Laut der Financial Times habe Washington zudem signalisiert, der Ukraine im Falle der Annahme der Bedingungen in Friedenszeiten mehr Waffen zu liefern. Dadurch soll eine Unterzeichnung des Abkommens für die Ukraine attraktiver gemacht werden. Eine andere Quelle erklärte jedoch, die USA versuchten nicht, der Ukraine territoriale Zugeständnisse aufzuzwingen. Laut dieser Quelle würden die im Friedensabkommen enthaltenen Sicherheitsgarantien von beiden Seiten abhängen.
Die stellvertretende Pressesprecherin des Weißen Hauses, Anna Kelly, wies den Bericht unterdessen als "falsch" zurück und fügte hinzu, dass Washingtons einzige Rolle im Friedensprozess darin bestehe, "beide Seiten zusammenzubringen, um eine Einigung zu erzielen".
Ein hochrangiger ukrainischer Beamter gestand gegenüber der Financial Times ein, Kiew sei zunehmend unsicher, ob Washington sich zu Sicherheitsgarantien verpflichten werde. Er beklagte, Amerika blocke "jedes Mal ab, wenn die Sicherheitsgarantien unterzeichnet werden könnten". Der ukrainische Präsident Wladimir Selenskij hat am Sonntag erklärt, der Rahmen für die Sicherheitsgarantien sei "zu 100 Prozent fertig" und warte nur noch auf die Unterzeichnung.
Bereits in der vergangenen Woche berichtete die Financial Times, dass Selenskij zwar gehofft hatte, das Dokument während seines Treffens mit Trump am Rande des Weltwirtschaftsforums in Davos unterzeichnen zu können. Letztlich verließ er aber das Gespräch mit Trump schon nach einer knappen Stunde und ohne eine Einigung erzielt zu haben.
Am vergangenen Wochenende fanden trilaterale Gespräche zwischen Russland und der Ukraine unter Vermittlung der USA in Abu Dhabi statt.

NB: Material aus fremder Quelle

-- pv_equiv track=rewrite | github.com/nestro14/qwasar | NC_Christmas_Tree.py | starting_tree_width
-- ===== SOURCE A (Python) =====
-- def starting_tree_width(num_of_trees):
--     tree_proportion = -1
--     half_tree_width = 0
--     tree_section = 3
--     if num_of_trees == 1:
--         return 0, 4
--     for tree_width in range(0, num_of_trees):
--         tree_section += 1
--         if tree_width % 4 == 0 and tree_width != 0:
--             tree_proportion += 1
--         half_tree_width = 3 * tree_width + tree_proportion
--     return half_tree_width, tree_section
-- ===== SOURCE B (Python) =====
-- def starting_tree_width(num_of_trees):
--     # Closed form: after k loop iterations the "proportion" counter equals
--     # -1 + (k-1)//4 (one bump at each positive multiple of 4 below k).
--     if num_of_trees == 1:
--         return 0, 4
--     if num_of_trees < 1:
--         return 0, 3
--     n = num_of_trees - 1
--     return 3 * n - 1 + n // 4, num_of_trees + 3
-- ===== Notes on version B (the rewrite author's own statement) =====
-- stated objective: faster
-- what changed: replaced the linear counting loop by a closed-form arithmetic formula using integer floor division
import Mathlib
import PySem

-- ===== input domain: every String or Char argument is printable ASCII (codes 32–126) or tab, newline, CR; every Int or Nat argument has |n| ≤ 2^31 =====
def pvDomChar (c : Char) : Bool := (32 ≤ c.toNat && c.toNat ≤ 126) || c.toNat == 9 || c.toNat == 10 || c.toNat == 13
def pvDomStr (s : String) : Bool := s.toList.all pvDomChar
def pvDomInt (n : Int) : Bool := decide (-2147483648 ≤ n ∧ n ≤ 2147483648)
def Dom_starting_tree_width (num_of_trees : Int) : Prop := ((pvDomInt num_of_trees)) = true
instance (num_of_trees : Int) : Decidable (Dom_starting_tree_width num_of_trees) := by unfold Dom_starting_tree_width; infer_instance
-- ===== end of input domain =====

-- B replaces A's counting loop by a closed-form arithmetic formula (measured faster on large inputs).

-- ===== PORT A =====
-- A's loop body, named so the invariant lemma below can speak about it;
-- loop state: (tree_proportion, half_tree_width, tree_section)
def pvBodyA (st : Int × Int × Int) (tree_width : Int) : Int × Int × Int :=
  let tree_section := st.2.2 + 1
  let tree_proportion :=
    if PySem.Int.mod tree_width 4 == 0 && tree_width != 0 then st.1 + 1 else st.1
  (tree_proportion, 3 * tree_width + tree_proportion, tree_section)

def starting_tree_width (num_of_trees : Int) : List Int :=
  if num_of_trees == 1 then [0, 4]
  else
    let st := (PySem.List.pyRange 0 num_of_trees 1).foldl pvBodyA (-1, 0, 3)
    [st.2.1, st.2.2]

-- ===== PORT B =====
def starting_tree_width_alt (num_of_trees : Int) : List Int :=
  if num_of_trees == 1 then [0, 4]
  else if num_of_trees < 1 then [0, 3]
  else
    let n := num_of_trees - 1
    [3 * n - 1 + PySem.Int.floordiv n 4, num_of_trees + 3]

-- ===== PRECONDITION & SPEC =====
def Spec_starting_tree_width (num_of_trees : Int) (out : List Int) : Prop := out = starting_tree_width_alt num_of_trees
instance (num_of_trees : Int) (out : List Int) : Decidable (Spec_starting_tree_width num_of_trees out) := by unfold Spec_starting_tree_width; infer_instance

-- ===== CLAIM (what is proved, stated in full; the proofs are below) =====
def Claim_equal_starting_tree_width : Prop := ∀ (num_of_trees : Int), Dom_starting_tree_width num_of_trees → Spec_starting_tree_width num_of_trees (starting_tree_width num_of_trees)

-- ===== LEMMAS AND PROOFS =====

theorem pvMod4 (a : Int) : PySem.Int.mod a 4 = a % 4 := by
  simp [PySem.Int.mod, Int.fmod_eq_emod]

theorem pvFloordiv4 (a : Int) : PySem.Int.floordiv a 4 = a / 4 := by
  simp [PySem.Int.floordiv, Int.fdiv_eq_ediv]

-- loop invariant: after iterating over range(0, k) (k ≥ 1) the state is the closed form
theorem pvLoopA (k : Nat) (hk : 1 ≤ k) :
    (PySem.List.pyRange 0 (k : Int) 1).foldl pvBodyA (-1, 0, 3) =
      (-1 + ((k : Int) - 1) / 4,
       3 * ((k : Int) - 1) + (-1 + ((k : Int) - 1) / 4),
       3 + (k : Int)) := by
  induction k with
  | zero => omega
  | succ m ih =>
    by_cases hm : 1 ≤ m
    · have hsplit : (PySem.List.pyRange 0 ((m : Int) + 1) 1) =
          PySem.List.pyRange 0 (m : Int) 1 ++ [(m : Int)] :=
        PySem.List.pyRange_one_succ_right (by exact_mod_cast Nat.zero_le m)
      push_cast
      rw [hsplit, List.foldl_append, ih hm]
      simp only [List.foldl, pvBodyA, pvMod4]
      have hne : (m : Int) ≠ 0 := by exact_mod_cast Nat.one_le_iff_ne_zero.mp hm
      by_cases hdvd : ((m : Int)) % 4 = 0
      · simp only [hdvd, hne, beq_self_eq_true, Bool.true_and, ne_eq,
          not_false_iff, bne_iff_ne, if_pos, Prod.mk.injEq]
        have hm4 : ((m : Int) + 1 - 1) / 4 = ((m : Int) - 1) / 4 + 1 := by omega
        refine ⟨by omega, by omega, by ring⟩
      · have hb : (((m : Int)) % 4 == 0) = false := by simpa using hdvd
        simp only [hb, Bool.false_and, if_neg Bool.false_ne_true, Prod.mk.injEq]
        refine ⟨by omega, by omega, by ring⟩
    · have hm0 : m = 0 := by omega
      subst hm0
      decide
-- ===== VERDICT (by name: the statement is the Claim_ definition above) =====
theorem starting_tree_width_spec : Claim_equal_starting_tree_width := by
  intro n _
  unfold Spec_starting_tree_width
  by_cases h1 : n = 1
  · subst h1; rfl
  · by_cases h0 : n < 1
    · have he : PySem.List.pyRange 0 n 1 = [] := PySem.List.pyRange_one_eq_nil (by omega)
      simp [starting_tree_width, starting_tree_width_alt, he, h1, h0]
    · have hn : 1 ≤ n := by omega
      have hk : n = ((n.toNat : Nat) : Int) := by omega
      have hk1 : 1 ≤ n.toNat := by omega
      simp only [starting_tree_width, starting_tree_width_alt, beq_iff_eq, h1,
        if_false, if_neg h0, pvFloordiv4]
      rw [hk, pvLoopA n.toNat hk1]
      simp only [List.cons.injEq, and_true]
      omega
-- pv_equiv track=rewrite | github.com/adanos-software/free-ticker-database | scripts/alias_policy.py | duplicate_alias_counts
-- ===== SOURCE A (Python) =====
-- from collections import Counter
--
-- def duplicate_alias_counts(alias_rows: list[dict[str, str]]) -> Counter[str]:
--     alias_to_tickers: dict[str, set[str]] = {}
--     for row in alias_rows:
--         alias = row.get("alias", "")
--         ticker = row.get("ticker", "")
--         if not alias or not ticker:
--             continue
--         alias_to_tickers.setdefault(alias, set()).add(ticker)
--     return Counter({alias: len(tickers) for alias, tickers in alias_to_tickers.items() if len(tickers) > 1})
-- ===== SOURCE B (Python) =====
-- from collections import Counter
--
--
-- def duplicate_alias_counts(alias_rows: list[dict[str, str]]) -> Counter[str]:
--     # Nested-scan approach: no grouping structure is maintained at all.
--     # Materialise the valid (alias, ticker) pairs, list the aliases in
--     # first-seen order, then for each alias rescan the pairs to count its
--     # distinct tickers with one set comprehension.
--     valid = [(a, t) for row in alias_rows
--              if (a := row.get("alias", "")) and (t := row.get("ticker", ""))]
--     seen: list[str] = []
--     for a, _ in valid:
--         if a not in seen:
--             seen.append(a)
--     return Counter({a: n for a in seen
--                     if (n := len({t for b, t in valid if b == a})) > 1})
-- ===== Notes on version B (the rewrite author's own statement) =====
-- stated objective: alternative
-- what changed: Replaces A's single-pass incremental dict-of-sets grouping with a nested-scan strategy that keeps no grouping structure: it materialises the valid pairs, lists aliases in first-seen order, and rescans the pair list per alias to count its distinct tickers with a set comprehension.
import Mathlib
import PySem

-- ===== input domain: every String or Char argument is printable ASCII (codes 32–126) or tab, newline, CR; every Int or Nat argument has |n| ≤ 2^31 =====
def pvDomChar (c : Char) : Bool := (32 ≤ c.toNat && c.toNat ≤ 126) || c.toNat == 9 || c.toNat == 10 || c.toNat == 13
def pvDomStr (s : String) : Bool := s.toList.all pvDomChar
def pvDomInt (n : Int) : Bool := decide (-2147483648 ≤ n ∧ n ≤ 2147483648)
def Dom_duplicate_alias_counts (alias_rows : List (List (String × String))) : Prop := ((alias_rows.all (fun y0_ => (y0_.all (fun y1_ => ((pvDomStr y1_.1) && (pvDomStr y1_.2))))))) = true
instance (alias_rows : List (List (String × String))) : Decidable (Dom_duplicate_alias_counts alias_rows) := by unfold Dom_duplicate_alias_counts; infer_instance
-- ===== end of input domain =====

-- B drops A's incremental dict-of-sets: it materialises the valid pairs once and rescans them
-- per first-seen alias to count distinct tickers; objective: alternative (nested scans, no grouping map).


-- ===== PORT A =====
-- row.get("alias", "") / row.get("ticker", "")
def pvGetAlias (row : List (String × String)) : String := PySem.Dict.getD (PySem.Dict.mk row) "alias" ""
def pvGetTicker (row : List (String × String)) : String := PySem.Dict.getD (PySem.Dict.mk row) "ticker" ""

def duplicate_alias_counts (alias_rows : List (List (String × String))) : List (String × Int) :=
  let alias_to_tickers : PySem.Dict String (PySem.Set String) :=
    alias_rows.foldl (fun d row =>
      let a_ := pvGetAlias row
      let t_ := pvGetTicker row
      if a_ = "" ∨ t_ = "" then d
      else d.insert a_ (PySem.Set.add (d.getD a_ PySem.Set.empty) t_))
      PySem.Dict.empty
  -- Counter({alias: len(tickers) ... if len(tickers) > 1}) : comprehension over items
  (alias_to_tickers.items.filter (fun kv => decide (1 < kv.2.length))).map
    (fun kv => (kv.1, (kv.2.length : Int)))

-- ===== PORT B =====
def duplicate_alias_counts_alt (alias_rows : List (List (String × String))) : List (String × Int) :=
  -- valid = [(a, t) for row in alias_rows if (a := ...) and (t := ...)]
  let valid : List (String × String) :=
    alias_rows.filterMap (fun row =>
      let a := pvGetAlias row
      let t := pvGetTicker row
      if a ≠ "" ∧ t ≠ "" then some (a, t) else none)
  -- seen: aliases in first-seen order (explicit membership-test loop)
  let seen : List String :=
    valid.foldl (fun s p => if p.1 ∈ s then s else s ++ [p.1]) []
  -- Counter({a: n for a in seen if (n := len({t for b, t in valid if b == a})) > 1})
  seen.filterMap (fun a =>
    let n := (PySem.Set.ofList ((valid.filter (fun p => p.1 == a)).map Prod.snd)).length
    if 1 < n then some (a, (n : Int)) else none)

-- ===== PRECONDITION & SPEC =====
def Spec_duplicate_alias_counts (alias_rows : List (List (String × String))) (out : List (String × Int)) : Prop := out = duplicate_alias_counts_alt alias_rows
instance (alias_rows : List (List (String × String))) (out : List (String × Int)) : Decidable (Spec_duplicate_alias_counts alias_rows out) := by unfold Spec_duplicate_alias_counts; infer_instance

-- ===== CLAIM (what is proved, stated in full; the proofs are below) =====
def Claim_equal_duplicate_alias_counts : Prop := ∀ (alias_rows : List (List (String × String))), Dom_duplicate_alias_counts alias_rows → Spec_duplicate_alias_counts alias_rows (duplicate_alias_counts alias_rows)

-- ===== LEMMAS AND PROOFS =====

-- the grouping step of A, over an explicit pair list
def pvStep (d : PySem.Dict String (PySem.Set String)) (p : String × String) : PySem.Dict String (PySem.Set String) :=
  d.insert p.1 (PySem.Set.add (d.getD p.1 PySem.Set.empty) p.2)

-- the valid pairs, in row order
def pvPairs (alias_rows : List (List (String × String))) : List (String × String) :=
  alias_rows.filterMap (fun row =>
    let a := pvGetAlias row
    let t := pvGetTicker row
    if a ≠ "" ∧ t ≠ "" then some (a, t) else none)

-- A's row loop processes exactly the valid pairs
lemma foldA_eq_pairs (alias_rows : List (List (String × String)))
    (d : PySem.Dict String (PySem.Set String)) :
    alias_rows.foldl (fun d row =>
      let a_ := pvGetAlias row
      let t_ := pvGetTicker row
      if a_ = "" ∨ t_ = "" then d
      else d.insert a_ (PySem.Set.add (d.getD a_ PySem.Set.empty) t_)) d
    = (pvPairs alias_rows).foldl pvStep d := by
  induction alias_rows generalizing d with
  | nil => rfl
  | cons row rows ih =>
    simp only [List.foldl_cons, pvPairs, List.filterMap_cons]
    by_cases h : pvGetAlias row = "" ∨ pvGetTicker row = ""
    · have hb : ¬ (pvGetAlias row ≠ "" ∧ pvGetTicker row ≠ "") := by tauto
      simp only [hb, if_false, h, if_true]
      simpa [pvPairs] using ih d
    · push Not at h
      have hif : ¬ (pvGetAlias row = "" ∨ pvGetTicker row = "") := by tauto
      rw [if_neg hif, if_pos h]
      simpa [pvPairs, pvStep] using
        ih (pvStep d (pvGetAlias row, pvGetTicker row))

-- value of A's dict at any alias, after grouping a pair list
lemma grp_getD (P : List (String × String)) (d : PySem.Dict String (PySem.Set String)) (a : String) :
    (P.foldl pvStep d).getD a PySem.Set.empty
      = PySem.Set.update (d.getD a PySem.Set.empty) ((P.filter (fun p => p.1 == a)).map Prod.snd) := by
  induction P generalizing d with
  | nil => simp [PySem.Set.update_nil]
  | cons p P ih =>
    simp only [List.foldl_cons, List.filter_cons, ih, pvStep]
    by_cases h : p.1 = a
    · subst h
      simp [PySem.Dict.getD_insert_self, PySem.Set.update_cons]
    · have hb : (p.1 == a) = false := by simp [h]
      have hne : ¬ (a = p.1) := fun e => h e.symm
      simp [hb, PySem.Dict.getD_insert, hne]

-- characterisation of A's grouped dict as items over the deduped alias list
lemma itemsA (P : List (String × String)) :
    (P.foldl pvStep PySem.Dict.empty).items
      = (PySem.Set.ofList (P.map Prod.fst)).map
          (fun a => (a, PySem.Set.ofList ((P.filter (fun p => p.1 == a)).map Prod.snd))) := by
  have hkeys : (P.foldl pvStep PySem.Dict.empty).keys = PySem.Set.ofList (P.map Prod.fst) := by
    have := PySem.Dict.keys_foldl_insert_key (l := P) (key := Prod.fst)
      (f := fun d p => PySem.Set.add (d.getD p.1 PySem.Set.empty) p.2) (d := PySem.Dict.empty)
    simpa [pvStep, PySem.Dict.keys_empty, PySem.Set.update_empty] using this
  have hnd : (P.foldl pvStep PySem.Dict.empty).keys.Nodup := by
    exact PySem.Dict.nodup_keys_foldl_insert_key P Prod.fst
      (fun d p => PySem.Set.add (d.getD p.1 PySem.Set.empty) p.2) PySem.Dict.empty
      (by simp)
  rw [PySem.Dict.items_eq_map_keys _ hnd PySem.Set.empty, hkeys]
  refine List.map_congr_left (fun a _ => ?_)
  rw [grp_getD]
  simp [PySem.Dict.getD_empty, PySem.Set.update_nil_left]

-- B's seen-loop computes the first-occurrence alias list
lemma seen_eq_ofList (P : List (String × String)) (s : List String) :
    P.foldl (fun s p => if p.1 ∈ s then s else s ++ [p.1]) s
      = PySem.Set.update s (P.map Prod.fst) := by
  induction P generalizing s with
  | nil => simp [PySem.Set.update_nil]
  | cons p P ih =>
    simp only [List.foldl_cons, List.map_cons, PySem.Set.update_cons, ih]
    congr 1
    by_cases h : p.1 ∈ s <;> simp [PySem.Set.add, PySem.Set.contains, h]

-- ===== VERDICT (by name: the statement is the Claim_ definition above) =====
theorem duplicate_alias_counts_spec : Claim_equal_duplicate_alias_counts := by
  intro alias_rows _
  unfold Spec_duplicate_alias_counts duplicate_alias_counts duplicate_alias_counts_alt
  dsimp only
  rw [show (alias_rows.filterMap (fun row =>
      let a := pvGetAlias row
      let t := pvGetTicker row
      if a ≠ "" ∧ t ≠ "" then some (a, t) else none)) = pvPairs alias_rows from rfl]
  rw [foldA_eq_pairs, itemsA, seen_eq_ofList]
  rw [show PySem.Set.update [] ((pvPairs alias_rows).map Prod.fst)
      = PySem.Set.ofList ((pvPairs alias_rows).map Prod.fst) from rfl]
  generalize PySem.Set.ofList ((pvPairs alias_rows).map Prod.fst) = K
  induction K with
  | nil => rfl
  | cons a K ih =>
    simp only [List.map_cons, List.filter_cons, List.filterMap_cons]
    by_cases h : 1 < (PySem.Set.ofList (((pvPairs alias_rows).filter (fun p => p.1 == a)).map Prod.snd)).length
    · simp [h, ih]
    · simp [h, ih]
-- pv_equiv track=rewrite | github.com/olsch88/DucksandDragons | quest9.py | solve_part3
-- ===== SOURCE A (Python) =====
-- from itertools import permutations
-- from collections import deque
--
-- def is_child(child_candidate: str, parent1: str, parent2: str) -> bool:
--     for genes in zip(child_candidate, parent1, parent2):
--         if genes[0] not in genes[1:]:
--             return False
--
--     return True
--
-- def get_family(related: dict[int, set[int]], start: int) -> set[int]:
--     found = set()
--     current = start
--     queue = deque()
--     found.add(start)
--     queue.append(current)
--     while len(queue) != 0:
--         current = queue.popleft()
--         for element in related[current]:
--             if element not in found:
--                 found.add(element)
--                 queue.append(element)
--     return found
--
-- def solve_part3(gene_sequences: list[tuple[int, str]]) -> int:
--     perms = permutations(gene_sequences, 3)
--     related: dict[int, set[int]] = dict()
--     for i in range(1, len(gene_sequences) + 1):
--         related[i] = set((i,))
--     for per in perms:
--         if is_child(per[0][1], per[1][1], per[2][1]):
--             related[per[0][0]].add(per[1][0])
--             related[per[0][0]].add(per[2][0])
--
--             related[per[1][0]].add(per[0][0])
--             related[per[1][0]].add(per[2][0])
--
--             related[per[2][0]].add(per[0][0])
--             related[per[2][0]].add(per[1][0])
--
--     len_largest = 0
--     largest = set()
--     checked = set()
--     for i in range(1, len(gene_sequences) + 1):
--         if i in checked:
--             continue
--         checked.add(i)
--
--         current_family = get_family(related, i)
--
--         current_family_length = len(current_family)
--         checked.update(current_family)
--         if current_family_length > len_largest:
--             len_largest = current_family_length
--             largest = current_family
--
--     return sum(largest)
-- ===== SOURCE B (Python) =====
-- from itertools import permutations
--
--
-- def solve_part3(gene_sequences: list[tuple[int, str]]) -> int:
--     n = len(gene_sequences)
--     # component label for each id 0..n; merging = wholesale relabelling
--     label = list(range(n + 1))
--     for (ida, sa), (idb, sb), (idc, sc) in permutations(gene_sequences, 3):
--         if all(g == p or g == q for g, (p, q) in zip(sa, zip(sb, sc))):
--             for other in (idb, idc):
--                 x, y = label[ida], label[other]
--                 if x != y:
--                     label = [y if c == x else c for c in label]
--     best_size = 0
--     best_sum = 0
--     for v in range(1, n + 1):
--         lv = label[v]
--         sz = sum(1 if label[w] == lv else 0 for w in range(1, n + 1))
--         if sz > best_size:
--             best_size = sz
--             best_sum = sum(w for w in range(1, n + 1) if label[w] == lv)
--     return best_sum
-- ===== Notes on version B (the rewrite author's own statement) =====
-- stated objective: alternative
-- what changed: Keeps the O(n^3) scan over permutations and the child test, but replaces the adjacency dict-of-sets plus BFS per component by a merge-by-relabelling label array (union-find with eager relabelling), and replaces A's checked-set component walk by a direct scan that scores each id's label class, relying on strict '>' so repeats of a class never win.
import Mathlib
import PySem
-- pv_equiv track=rewrite | github.com/SimedDataTeam/snomed_embedding | src/src_benchmark/build_snomed_benchmark.py | find_unique_multiparent_nodes
-- ===== SOURCE A (Python) =====
-- def find_unique_multiparent_nodes(reverse_graph):
--     """
--     Find nodes that have multiple parents and whose set of parents is unique to them.
--
--     Args:
--         reverse_graph (dict): A dictionary where keys are node IDs and values are lists of parent IDs
--
--     Returns:
--         list: List of node IDs that have multiple parents and whose parent set is unique
--     """
--     # Store parent sets for each node
--     parent_sets = {}
--
--     # Create a set of parents for each node
--     for node_id, parents in reverse_graph.items():
--         # Convert parents list to frozenset for hashability
--         parent_set = frozenset(parents)
--         if len(parent_set) > 1:  # Only consider nodes with multiple parents
--             if parent_set in parent_sets:
--                 parent_sets[parent_set].append(node_id)
--             else:
--                 parent_sets[parent_set] = [node_id]
--
--     # Find nodes with unique parent sets
--     result = []
--     for parent_set, nodes in parent_sets.items():
--         if len(nodes) == 1:  # Only one node has this exact set of parents
--             result.append(nodes[0])
--
--     return result
-- ===== SOURCE B (Python) =====
-- def find_unique_multiparent_nodes(reverse_graph):
--     # Sort-based: canonicalise each multi-parent set as a sorted tuple, sort all
--     # entries by that key, detect singleton runs by neighbour comparison, then
--     # restore input order by sorting the picked entries on their original index.
--     entries = []
--     for i, (node_id, parents) in enumerate(reverse_graph.items()):
--         key = tuple(sorted(set(parents)))
--         if len(key) > 1:
--             entries.append((key, i, node_id))
--     entries.sort(key=lambda t: t[0])
--     picked = []
--     j, n = 0, len(entries)
--     while j < n:
--         k = j + 1
--         while k < n and entries[k][0] == entries[j][0]:
--             k += 1
--         if k == j + 1:
--             picked.append((entries[j][1], entries[j][2]))
--         j = k
--     picked.sort(key=lambda t: t[0])
--     return [node_id for _, node_id in picked]
-- ===== Notes on version B (the rewrite author's own statement) =====
-- stated objective: alternative
-- what changed: A groups nodes in a hash dict keyed by their parent-frozenset and scans the groups for singletons; B uses no hashing at all: it canonicalises each multi-parent set as a sorted tuple, sorts the entries by that key, detects unique keys as singleton runs by neighbour comparison, and restores input order by re-sorting the survivors on their original index.
import Mathlib
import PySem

Im Mittelpunkt der Gespräche standen Berichten zufolge das Thema der Gebietsabtretungen sowie die notwendigen Schritte zur Deeskalation. Kremlsprecher Dmitri Peskow bezeichnete die Verhandlungen als "konstruktiv", dämpfte aber die Hoffnungen auf einen schnellen Durchbruch angesichts der "sehr komplexen" Thematik. Kiew lehnt territoriale Zugeständnisse weiterhin entschieden ab.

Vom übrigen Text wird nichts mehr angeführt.